TCBA Volume 12 - Issue 1
Page 14 of 18
Think Thin
D.C. Cox
Design Engineer, Resonance Research Corporation
P.O. Box 174, Baraboo, WI 53913-0174
Not long ago, a young man stopped by my shop with a defective energy discharge capacitor. He had disassembled the unit in hopes of repairing it. However, he was dismayed over the interior damage and was somewhat puzzled at what he found inside. The interior of the capacitor consisted of a number of small inter-connected sections of very tightly wrapped conductive foil sandwiched with extremely thin sheets of polypropylene.
Only three sections of the capacitor were damaged, so we carefully dissected them. The young man was amazed at the thin foils and dielectrics used in the construction. We miked the foil at .002 (2 mils) inch and the polypropylene plastic dielectric was only .0005 (1/2 mil) inch thick. The experimenter wanted to know why the dielectric was so thin. He reasoned that a 20,000 volt capacitor would require a dielectric thickness of at least 1/8 inch (125 mils) to withstand the 20,000 volt potential. My answers to his questions form the basis for this article.
A capacitor consists of a dielectric sandwiched between two metal plates. The dielectric material consists of atoms and molecules intimately interconnected with a variety of electrons in different orbital levels. A potential difference applied across the dielectric tends to stretch the electron orbital shapes in much the same way a rubber band can be stretched. This process is called dielectric polarization. There are three types of dielectric polarization: electronic, atomic, and dipolar.
An alternating current applied to the dielectric produces dielectric polarization. As soon as the current reverses direction, the stretched orbitals try to resist the change in applied forces. The result is somewhat like trying to stop an automobile in motion and expecting it to quickly reverse direction. As the capacitor begins to try to charge in the opposite direction, the electrons have to reverse direction, and even though they are quite small, they still have properties of momentum which obey Newton's Laws of Motion. Not all electrons are able to change direction of travel, and the resultant action has both properties of kinetic and harmonic motion. The larger the mass of material between the plates, the more resistance there is to charge reversal.
As the electrical circuit nears resonance, the constant displacement of electrons becomes large and produces a large displacement of energy within the dielectric material. These displacements produce heat which causes the dielectric constant of the material to increase slightly. This displacement with its associated momentum lag causes the charging current to begin lagging the charging potential. This phase shift phenomenon varies between different dielectric materials, and this is called the polarization loss tangent angle.
The key element in all these different types of polarization and phase shift losses is the thickness of the dielectric. Thin dielectrics produce much less polarization and thermal losses, especially near resonant frequencies where both circulating currents and potentials increase dramatically. Most Tesla oscillator circuits see potential resonant rise on the order of double the applied rms potential.

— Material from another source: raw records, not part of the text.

-- pv_equiv track=rewrite | github.com/DrMartinCerny/emg-signalomics | src/emg_signalomics/load/cadwell/cascade.py | _infer_units
-- ===== SOURCE A (Python) =====
-- from typing import Any, Dict, List, Optional, Sequence, Union
--
-- def _infer_units(
--     channel_meta: Dict[str, Dict[str, Any]], channels: List[str]
-- ) -> str:
--     units_set = set()
--     for ch in channels:
--         u = channel_meta[ch].get("Units", None)
--         if u is not None and str(u).strip():
--             units_set.add(str(u).strip())
--     if len(units_set) == 1:
--         return units_set.pop()
--     if len(units_set) > 1:
--         return "mixed"
--     return "unknown"
-- ===== SOURCE B (Python) =====
-- def _infer_units(channel_meta, channels):
--     common = None
--     for ch in channels:
--         u = channel_meta[ch].get("Units", None)
--         if u is not None:
--             s = str(u).strip()
--             if s:
--                 if common is None:
--                     common = s
--                 elif s != common:
--                     return "mixed"
--     return "unknown" if common is None else common
-- ===== Notes on version B (the rewrite author's own statement) =====
-- stated objective: alternative
-- what changed: Instead of collecting all distinct unit strings into a set and counting them afterwards, B keeps a single candidate string and returns 'mixed' immediately on the first unit that differs from it, never materialising a collection.
import Mathlib
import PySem

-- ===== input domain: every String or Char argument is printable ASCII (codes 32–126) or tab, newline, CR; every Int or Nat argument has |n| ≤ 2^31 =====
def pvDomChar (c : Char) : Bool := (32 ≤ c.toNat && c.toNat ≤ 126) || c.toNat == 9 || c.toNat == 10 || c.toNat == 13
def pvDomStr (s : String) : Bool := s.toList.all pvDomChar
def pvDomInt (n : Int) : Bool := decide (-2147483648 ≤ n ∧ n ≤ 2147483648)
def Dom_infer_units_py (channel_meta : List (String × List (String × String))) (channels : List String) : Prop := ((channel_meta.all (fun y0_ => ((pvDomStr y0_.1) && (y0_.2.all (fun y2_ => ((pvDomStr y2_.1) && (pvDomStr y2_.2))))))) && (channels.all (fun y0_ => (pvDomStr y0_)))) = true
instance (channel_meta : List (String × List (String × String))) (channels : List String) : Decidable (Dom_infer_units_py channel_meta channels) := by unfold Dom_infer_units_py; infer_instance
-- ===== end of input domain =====

-- B replaces A's set-of-units accumulation with a single running candidate that
-- returns "mixed" as soon as a second distinct unit appears (alternative decomposition).


-- ===== PORT A =====
-- one loop iteration of A: look up the channel's dict (Pre_ guarantees the key exists),
-- get "Units", add the stripped non-empty value to the set
def pvAStep (channel_meta : List (String × List (String × String))) (s : PySem.Set String) (ch : String) : PySem.Set String :=
  match PySem.Dict.get? ⟨((PySem.Dict.get? ⟨channel_meta⟩ ch).getD [])⟩ "Units" with
  | none => s
  | some u => if PySem.Str.strip u = "" then s else PySem.Set.add s (PySem.Str.strip u)

-- A's final length tests; `units_set.pop()` on a singleton set is its unique element,
-- so `headD ""` is exact there (the branch is only taken when length = 1)
def pvAFinish (s : PySem.Set String) : String :=
  if s.length = 1 then s.headD ""
  else if s.length > 1 then "mixed"
  else "unknown"

def infer_units_py (channel_meta : List (String × List (String × String))) (channels : List String) : String :=
  pvAFinish (channels.foldl (pvAStep channel_meta) PySem.Set.empty)

-- ===== PORT B =====
def pvAltLoop (channel_meta : List (String × List (String × String))) : List String → Option String → String
  | [], none => "unknown"
  | [], some c => c
  | ch :: rest, common =>
    match PySem.Dict.get? ⟨((PySem.Dict.get? ⟨channel_meta⟩ ch).getD [])⟩ "Units" with
    | none => pvAltLoop channel_meta rest common
    | some u =>
      let s := PySem.Str.strip u
      if s = "" then pvAltLoop channel_meta rest common
      else
        match common with
        | none => pvAltLoop channel_meta rest (some s)
        | some c => if s = c then pvAltLoop channel_meta rest (some c) else "mixed"

def infer_units_py_alt (channel_meta : List (String × List (String × String))) (channels : List String) : String :=
  pvAltLoop channel_meta channels none

-- ===== PRECONDITION & SPEC =====
-- Pre_ excludes exactly the inputs where Python's `channel_meta[ch]` raises KeyError:
-- every requested channel must be a key of channel_meta.
def Pre_infer_units_py (channel_meta : List (String × List (String × String))) (channels : List String) : Prop :=
  (channels.all (fun ch => (PySem.Dict.get? ⟨channel_meta⟩ ch).isSome)) = true
instance (channel_meta : List (String × List (String × String))) (channels : List String) : Decidable (Pre_infer_units_py channel_meta channels) := by unfold Pre_infer_units_py; infer_instance

def pvWitness_infer_units_py : (List (String × List (String × String))) × List String :=
  ([("a", [("Units", " mV ")]), ("b", [("Units", "mV")])], ["a", "b"])

def Spec_infer_units_py (channel_meta : List (String × List (String × String))) (channels : List String) (out : String) : Prop := out = infer_units_py_alt channel_meta channels
instance (channel_meta : List (String × List (String × String))) (channels : List String) (out : String) : Decidable (Spec_infer_units_py channel_meta channels out) := by unfold Spec_infer_units_py; infer_instance

-- ===== CLAIM (what is proved, stated in full; the proofs are below) =====
def Claim_equal_infer_units_py : Prop := ∀ (channel_meta : List (String × List (String × String))) (channels : List String), Dom_infer_units_py channel_meta channels → Pre_infer_units_py channel_meta channels → Spec_infer_units_py channel_meta channels (infer_units_py channel_meta channels)

-- ===== LEMMAS AND PROOFS =====

theorem le_length_set_add (s : PySem.Set String) (x : String) :
    s.length ≤ (PySem.Set.add s x).length := by
  simp only [PySem.Set.add]
  split <;> simp

theorem le_length_aStep (cm : List (String × List (String × String)))
    (s : PySem.Set String) (ch : String) : s.length ≤ (pvAStep cm s ch).length := by
  unfold pvAStep
  split
  · exact le_rfl
  · split
    · exact le_rfl
    · exact le_length_set_add _ _

-- once A's set has two elements, the answer is "mixed" whatever else is added
theorem aFinish_mixed (cm : List (String × List (String × String))) :
    ∀ (chs : List String) (s : PySem.Set String), 2 ≤ s.length →
      pvAFinish (chs.foldl (pvAStep cm) s) = "mixed" := by
  intro chs
  induction chs with
  | nil => intro s hs; unfold pvAFinish; simp only [List.foldl_nil]; split_ifs <;> first | rfl | omega
  | cons ch rest ih =>
      intro s hs
      simp only [List.foldl_cons]
      exact ih _ (le_trans hs (le_length_aStep cm s ch))

-- loop invariant: A's set-so-far is exactly B's candidate (empty ↔ none, singleton ↔ some)
theorem loop_agree (cm : List (String × List (String × String))) :
    ∀ (chs : List String) (common : Option String),
      pvAFinish (chs.foldl (pvAStep cm) (match common with | none => [] | some c => [c]))
        = pvAltLoop cm chs common := by
  intro chs
  induction chs with
  | nil =>
      intro common
      cases common <;> simp [pvAltLoop, pvAFinish]
  | cons ch rest ih =>
      intro common
      simp only [List.foldl_cons, pvAltLoop]
      cases hget : PySem.Dict.get? ⟨((PySem.Dict.get? ⟨cm⟩ ch).getD [])⟩ "Units" with
      | none =>
          have hstep : pvAStep cm (match common with | none => [] | some c => [c]) ch
              = (match common with | none => [] | some c => [c]) := by
            unfold pvAStep; rw [hget]
          rw [hstep]; exact ih common
      | some u =>
          by_cases hstrip : PySem.Str.strip u = ""
          · have hstep : pvAStep cm (match common with | none => [] | some c => [c]) ch
                = (match common with | none => [] | some c => [c]) := by
              unfold pvAStep; rw [hget]; simp [hstrip]
            rw [hstep]
            simp only [hstrip, if_pos]
            exact ih common
          · simp only [if_neg hstrip]
            cases common with
            | none =>
                have hstep : pvAStep cm [] ch = [PySem.Str.strip u] := by
                  unfold pvAStep; rw [hget]
                  simp [hstrip, PySem.Set.add, PySem.Set.contains]
                rw [hstep]
                exact ih (some (PySem.Str.strip u))
            | some c =>
                by_cases heq : PySem.Str.strip u = c
                · have hstep : pvAStep cm [c] ch = [c] := by
                    unfold pvAStep; rw [hget]
                    simp [PySem.Set.add, PySem.Set.contains, heq]
                  rw [hstep]
                  simp only [if_pos heq]
                  exact ih (some c)
                · have hstep : pvAStep cm [c] ch = [c, PySem.Str.strip u] := by
                    unfold pvAStep; rw [hget]
                    simp [hstrip, PySem.Set.add, PySem.Set.contains, heq]
                  rw [hstep]
                  simp only [if_neg heq]
                  exact aFinish_mixed cm rest [c, PySem.Str.strip u] (by simp)

-- ===== VERDICT (by name: the statement is the Claim_ definition above) =====
theorem infer_units_py_spec : Claim_equal_infer_units_py := by
  intro cm chs _ _
  unfold Spec_infer_units_py infer_units_py infer_units_py_alt
  exact loop_agree cm chs none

Current resonant rise is on the order of 500-1000% for small neon transformer powered circuits, and in the range of 1000-5000% for high power circuits operating in the 4-15 kva range.

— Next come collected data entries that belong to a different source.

-- A's empty-bucket short cut and its two binary searches compute the two boundary counts
theorem pv_loops_count (B1 : List String) (qOrig : String) (qm : Int) (ls : Bool) :
    search_right (PySem.List.sorted B1 (fun x => x)) qOrig qm 0
        (((PySem.List.sorted B1 (fun x => x)).length : Int) - 1) ls
      - search_left (PySem.List.sorted B1 (fun x => x)) qOrig qm 0
        (((PySem.List.sorted B1 (fun x => x)).length : Int) - 1) ls - 1
    = (B1.countP (fun v => decide (v < pvUpper (if ls then pvRev qOrig else qOrig) qm)) : Int)
      - (B1.countP (fun v => decide (v ≤ (if ls then pvRev qOrig else qOrig))) : Int) := by
  set X : List String := PySem.List.sorted B1 (fun x => x) with hXdef
  by_cases hnil : X = []
  · have hB1 : B1 = [] := (PySem.List.sorted_eq_nil_iff _ _ _).mp (hXdef ▸ hnil)
    rw [search_left, search_right, if_pos hnil, if_pos hnil, hB1]
    simp
  · have hsorted : X.Pairwise (· ≤ ·) := by
      rw [hXdef]
      exact PySem.List.sorted_pairwise B1 (fun x => x)
    have hperm : X.Perm B1 := hXdef ▸ PySem.List.sorted_perm B1 (fun x => x) false
    have hXpos : 0 < X.length := List.length_pos_iff.mpr hnil
    have hsl : search_left X qOrig qm 0 ((X.length : Int) - 1) ls
        = pvLoopLeft X (if ls then pvRev qOrig else qOrig) 0 ((X.length : Int) - 1) := by
      rw [search_left, if_neg hnil]
      cases ls <;> simp
    have hsr : search_right X qOrig qm 0 ((X.length : Int) - 1) ls
        = pvLoopRight X (pvUpper (if ls then pvRev qOrig else qOrig) qm) 0 ((X.length : Int) - 1) := by
      rw [search_right, if_neg hnil]
      cases ls <;> simp
    rw [hsl, hsr]
    rw [pvLoopLeft_spec (((X.length : Int) - 1) - 0 + 1).toNat X _ 0 ((X.length : Int) - 1)
      (le_refl _) hsorted (by omega) (by omega) (by omega)
      (fun i h hi => by omega) (fun i h hi => by omega)]
    rw [pvLoopRight_spec (((X.length : Int) - 1) - 0 + 1).toNat X _ 0 ((X.length : Int) - 1)
      (le_refl _) hsorted (by omega) (by omega) (by omega)
      (fun i h hi => by omega) (fun i h hi => by omega)]
    rw [hperm.countP_eq (fun x => decide (x < pvUpper (if ls then pvRev qOrig else qOrig) qm)),
      hperm.countP_eq (fun x => decide (x ≤ (if ls then pvRev qOrig else qOrig)))]
    omega

-- the per-query values agree
theorem pv_query_eq (words : List String) (q : String)
    (_hw : ∀ w ∈ words, w.length ≤ 10000) (_hq : q ≠ "") (hql : q.length ≤ 10000) :
    (let arrays := (pvFill words).map (fun a =>
        (PySem.List.sorted a.1 (fun x => x), PySem.List.sorted (a.1.map pvRev) (fun x => x)))
     let query_len := PySem.Str.len q
     let left_search := q.toList.headD ' ' == '?'
     let array := if left_search then (PySem.List.pyGetD arrays query_len ([], [])).2
                  else (PySem.List.pyGetD arrays query_len ([], [])).1
     let qm_length := question_length q left_search
     search_right array q qm_length 0 ((array.length : Int) - 1) left_search
       - search_left array q qm_length 0 ((array.length : Int) - 1) left_search - 1)
    = (let byLen : PySem.Dict Int (List String) :=
        words.foldl (fun d w => d.modify (PySem.Str.len w) [] (fun l => l ++ [w]))
          PySem.Dict.empty
       let left := q.toList.headD ' ' == '?'
       let key := if left then pvRev q else q
       let qm : Int := (key.toList.length : Int) - (((key.toList.reverse.dropWhile (· == '?')).reverse.length : Nat) : Int)
       let high := String.ofList (PySem.List.slice key.toList none (some (-qm))
         ++ List.replicate qm.toNat '~')
       let c := (byLen.getD (PySem.Str.len q) []).foldl (fun (p : Int × Int) w =>
           let v := if left then pvRev w else w
           ((if v < high then p.1 + 1 else p.1), (if v ≤ key then p.2 + 1 else p.2))) (0, 0)
       c.1 - c.2) := by
  dsimp only
  have hlen : PySem.Str.len q = (q.length : Int) := by simp [pysem]
  have hmaplen : ((pvFill words).map (fun a =>
      (PySem.List.sorted a.1 (fun x => x), PySem.List.sorted (a.1.map pvRev) (fun x => x)))).length = 10001 := by
    rw [List.length_map, pvFill_length]
  have harr : PySem.List.pyGetD ((pvFill words).map (fun a =>
      (PySem.List.sorted a.1 (fun x => x), PySem.List.sorted (a.1.map pvRev) (fun x => x))))
      (PySem.Str.len q) ([], [])
      = (PySem.List.sorted (words.filter (fun w => w.length == q.length)) (fun x => x),
         PySem.List.sorted ((words.filter (fun w => w.length == q.length)).map pvRev) (fun x => x)) := by
    rw [hlen, PySem.List.pyGetD_natCast]
    rw [List.getD_eq_getElem _ _ (by rw [hmaplen]; omega), List.getElem_map]
    have : (pvFill words)[q.length]'(by rw [pvFill_length]; omega)
        = ((pvFill words).getD q.length ([], [])) := by
      rw [List.getD_eq_getElem _ _ (by rw [pvFill_length]; omega)]
    rw [this, pvFill_get words q.length (by omega)]
  have hdict : (words.foldl (fun d w => d.modify (PySem.Str.len w) [] (fun l => l ++ [w]))
        (PySem.Dict.empty : PySem.Dict Int (List String))).getD (PySem.Str.len q) []
      = words.filter (fun w => w.length == q.length) := by
    rw [hlen, pvDict_get]
    apply List.filter_congr
    intro w _
    exact pv_beq_cast w.length q.length
  rw [harr, hdict]
  cases hls : (q.toList.headD ' ' == '?')
  · -- no leading '?': forward bucket, forward words
    simp only [Bool.false_eq_true, if_false]
    have hqm : question_length q false
        = ((q.toList.length : Int) - (((q.toList.reverse.dropWhile (· == '?')).reverse.length : Nat) : Int)) := by
      rw [question_length, if_neg Bool.false_ne_true]
      simp [pvRstripQm]
    rw [hqm]
    rw [PySem.List.foldl_prod_mk
      (f := fun acc w => if w < String.ofList (PySem.List.slice q.toList none
          (some (-((q.toList.length : Int) - (((q.toList.reverse.dropWhile (· == '?')).reverse.length : Nat) : Int))))
          ++ List.replicate ((q.toList.length : Int) - (((q.toList.reverse.dropWhile (· == '?')).reverse.length : Nat) : Int)).toNat '~') then acc + 1 else acc)
      (g := fun acc w => if w ≤ q then acc + 1 else acc)]
    rw [PySem.List.foldl_ite_add_one, PySem.List.foldl_ite_add_one]
    have hcore := pv_loops_count (words.filter (fun w => w.length == q.length))
      q ((q.toList.length : Int) - (((q.toList.reverse.dropWhile (· == '?')).reverse.length : Nat) : Int)) false
    simp only [Bool.false_eq_true, if_false, pvUpper] at hcore
    rw [hcore]
    omega
  · -- leading '?': reversed bucket, reversed words
    simp only [if_true]
    have hqm : question_length q true
        = (((pvRev q).toList.length : Int) - ((((pvRev q).toList.reverse.dropWhile (· == '?')).reverse.length : Nat) : Int)) := by
      rw [question_length, if_pos rfl]
      simp [pvLstripQm, pvRev]
    rw [hqm]
    rw [PySem.List.foldl_prod_mk
      (f := fun acc w => if pvRev w < String.ofList (PySem.List.slice (pvRev q).toList none
          (some (-(((pvRev q).toList.length : Int) - ((((pvRev q).toList.reverse.dropWhile (· == '?')).reverse.length : Nat) : Int))))
          ++ List.replicate (((pvRev q).toList.length : Int) - ((((pvRev q).toList.reverse.dropWhile (· == '?')).reverse.length : Nat) : Int)).toNat '~') then acc + 1 else acc)
      (g := fun acc w => if pvRev w ≤ pvRev q then acc + 1 else acc)]
    rw [PySem.List.foldl_ite_add_one, PySem.List.foldl_ite_add_one]
    have hcore := pv_loops_count ((words.filter (fun w => w.length == q.length)).map pvRev)
      q (((pvRev q).toList.length : Int) - ((((pvRev q).toList.reverse.dropWhile (· == '?')).reverse.length : Nat) : Int)) true
    simp only [if_true, pvUpper] at hcore
    rw [← pv_countP_rev, ← pv_countP_rev] at hcore
    rw [hcore]
    omega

Another major factor affecting dielectric performance is failure caused by internal ionization. Even in modern capacitor construction practice, the complete exclusion of gas pockets from the body dielectric insulation is virtually impossible, and often the economics of the application dictates the degree of gas pocket elimination from the insulation. Vacuum impregnation of the dielectric is frequently employed when the dielectric is to be highly stressed.
The presence of gas pockets can cause failure of the dielectric material through progressive discharge (corona) in the gas pocket (see figure 1). This is usually a function of the duration of the time of stress application and frequency as well as the degree to which the major insulation is stressed above the ionization threshold.